:: LISTED ENTRIES

-- whatever the initial state, the dedup fold's list extends the initial list
theorem pvDedup_prefix (qs : List String) (su : PySem.Set String × List String) :
    (qs.foldl pvDedupStep su).2 = su.2 ++ (qs.foldl pvDedupStep (su.1, [])).2 := by
  obtain ⟨s, a⟩ := su
  have := pvDedup_shift qs s a []
  simpa using congrArg Prod.snd this

-- B's inner loop vs A's dedup fold on the same variations
theorem pvInner_eq (vs : List String) (s : PySem.Set String) (a : List String)
    (ha : a.length ≤ 7) :
    (pvBInner s a vs).2 = (vs.foldl pvDedupStep (s, a)).2.take 7 ∧
    (pvBInner s a vs).2.length ≤ 7 ∧
    ((pvBInner s a vs).2.length < 7 → pvBInner s a vs = vs.foldl pvDedupStep (s, a)) := by
  induction vs generalizing s a with
  | nil => simp [pvBInner, List.take_of_length_le ha, ha]
  | cons v rest ih =>
    by_cases h7 : 7 ≤ a.length
    · have ha7 : a.length = 7 := le_antisymm ha h7
      have hbi : pvBInner s a (v :: rest) = (s, a) := by simp [pvBInner, h7]
      have hpre : (List.foldl pvDedupStep (s, a) (v :: rest)).2.take 7 = a := by
        rcases hps : pvDedupStep (s, a) v with ⟨s1, a1⟩
        have hs : a1 = a ∨ a1 = a ++ [v] := by
          simp only [pvDedupStep] at hps
          split_ifs at hps <;> rw [Prod.mk.injEq] at hps
          · exact Or.inl hps.2.symm
          · exact Or.inr hps.2.symm
        rw [List.foldl_cons, hps, pvDedup_prefix]
        rcases hs with h | h <;> subst h
        · rw [List.take_append_of_le_length (by omega), List.take_of_length_le ha]
        · rw [List.append_assoc, List.take_append_of_le_length (by omega),
            List.take_of_length_le ha]
      refine ⟨by rw [hbi, hpre], by rw [hbi]; exact ha, ?_⟩
      intro hlt; rw [hbi] at hlt; simp at hlt; omega
    · simp only [pvBInner, if_neg h7, List.foldl_cons, pvDedupStep]
      by_cases hc : s.contains (PySem.Str.lower v) = true
      · rw [if_pos hc, if_pos hc]; exact ih s a ha
      · rw [if_neg hc, if_neg hc]
        exact ih _ _ (by simp; omega)

-- once the result has 7 items the outer loop returns it unchanged
theorem pvBOuter_full (ql : String) (ts : List (String × List String))
    (s : PySem.Set String) (a : List String) (h : 7 ≤ a.length) :
    pvBOuter ql s a ts = a := by
  cases ts with
  | nil => rfl
  | cons t rest => obtain ⟨p, vs⟩ := t; simp [pvBOuter, h]

-- A's generation fold is a flatMap
theorem pvGen_eq (ql : String) (ts : List (String × List String)) (acc : List String) :
    ts.foldl (fun queries pv => if pvMatch ql pv.1 then queries ++ pv.2 else queries) acc =
      acc ++ ts.flatMap (fun pv => if pvMatch ql pv.1 then pv.2 else []) := by
  have h : (fun (queries : List String) (pv : String × List String) =>
      if pvMatch ql pv.1 then queries ++ pv.2 else queries) =
      (fun queries pv => queries ++ (if pvMatch ql pv.1 then pv.2 else [])) := by
    funext queries pv; split <;> simp
  rw [h, PySem.List.foldl_append_eq_flatMap]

::::

WHAT IS REQUIRED
Extract all the entries word for word.

WRITTEN SOLUTION
-- whatever the initial state, the dedup fold's list extends the initial list
theorem pvDedup_prefix (qs : List String) (su : PySem.Set String × List String) :
    (qs.foldl pvDedupStep su).2 = su.2 ++ (qs.foldl pvDedupStep (su.1, [])).2 := by
  obtain ⟨s, a⟩ := su
  have := pvDedup_shift qs s a []
  simpa using congrArg Prod.snd this

-- B's inner loop vs A's dedup fold on the same variations
theorem pvInner_eq (vs : List String) (s : PySem.Set String) (a : List String)
    (ha : a.length ≤ 7) :
    (pvBInner s a vs).2 = (vs.foldl pvDedupStep (s, a)).2.take 7 ∧
    (pvBInner s a vs).2.length ≤ 7 ∧
    ((pvBInner s a vs).2.length < 7 → pvBInner s a vs = vs.foldl pvDedupStep (s, a)) := by
  induction vs generalizing s a with
  | nil => simp [pvBInner, List.take_of_length_le ha, ha]
  | cons v rest ih =>
    by_cases h7 : 7 ≤ a.length
    · have ha7 : a.length = 7 := le_antisymm ha h7
      have hbi : pvBInner s a (v :: rest) = (s, a) := by simp [pvBInner, h7]
      have hpre : (List.foldl pvDedupStep (s, a) (v :: rest)).2.take 7 = a := by
        rcases hps : pvDedupStep (s, a) v with ⟨s1, a1⟩
        have hs : a1 = a ∨ a1 = a ++ [v] := by
          simp only [pvDedupStep] at hps
          split_ifs at hps <;> rw [Prod.mk.injEq] at hps
          · exact Or.inl hps.2.symm
          · exact Or.inr hps.2.symm
        rw [List.foldl_cons, hps, pvDedup_prefix]
        rcases hs with h | h <;> subst h
        · rw [List.take_append_of_le_length (by omega), List.take_of_length_le ha]
        · rw [List.append_assoc, List.take_append_of_le_length (by omega),
            List.take_of_length_le ha]
      refine ⟨by rw [hbi, hpre], by rw [hbi]; exact ha, ?_⟩
      intro hlt; rw [hbi] at hlt; simp at hlt; omega
    · simp only [pvBInner, if_neg h7, List.foldl_cons, pvDedupStep]
      by_cases hc : s.contains (PySem.Str.lower v) = true
      · rw [if_pos hc, if_pos hc]; exact ih s a ha
      · rw [if_neg hc, if_neg hc]
        exact ih _ _ (by simp; omega)

-- once the result has 7 items the outer loop returns it unchanged
theorem pvBOuter_full (ql : String) (ts : List (String × List String))
    (s : PySem.Set String) (a : List String) (h : 7 ≤ a.length) :
    pvBOuter ql s a ts = a := by
  cases ts with
  | nil => rfl
  | cons t rest => obtain ⟨p, vs⟩ := t; simp [pvBOuter, h]

-- A's generation fold is a flatMap
theorem pvGen_eq (ql : String) (ts : List (String × List String)) (acc : List String) :
    ts.foldl (fun queries pv => if pvMatch ql pv.1 then queries ++ pv.2 else queries) acc =
      acc ++ ts.flatMap (fun pv => if pvMatch ql pv.1 then pv.2 else []) := by
  have h : (fun (queries : List String) (pv : String × List String) =>
      if pvMatch ql pv.1 then queries ++ pv.2 else queries) =
      (fun queries pv => queries ++ (if pvMatch ql pv.1 then pv.2 else [])) := by
    funext queries pv; split <;> simp
  rw [h, PySem.List.foldl_append_eq_flatMap]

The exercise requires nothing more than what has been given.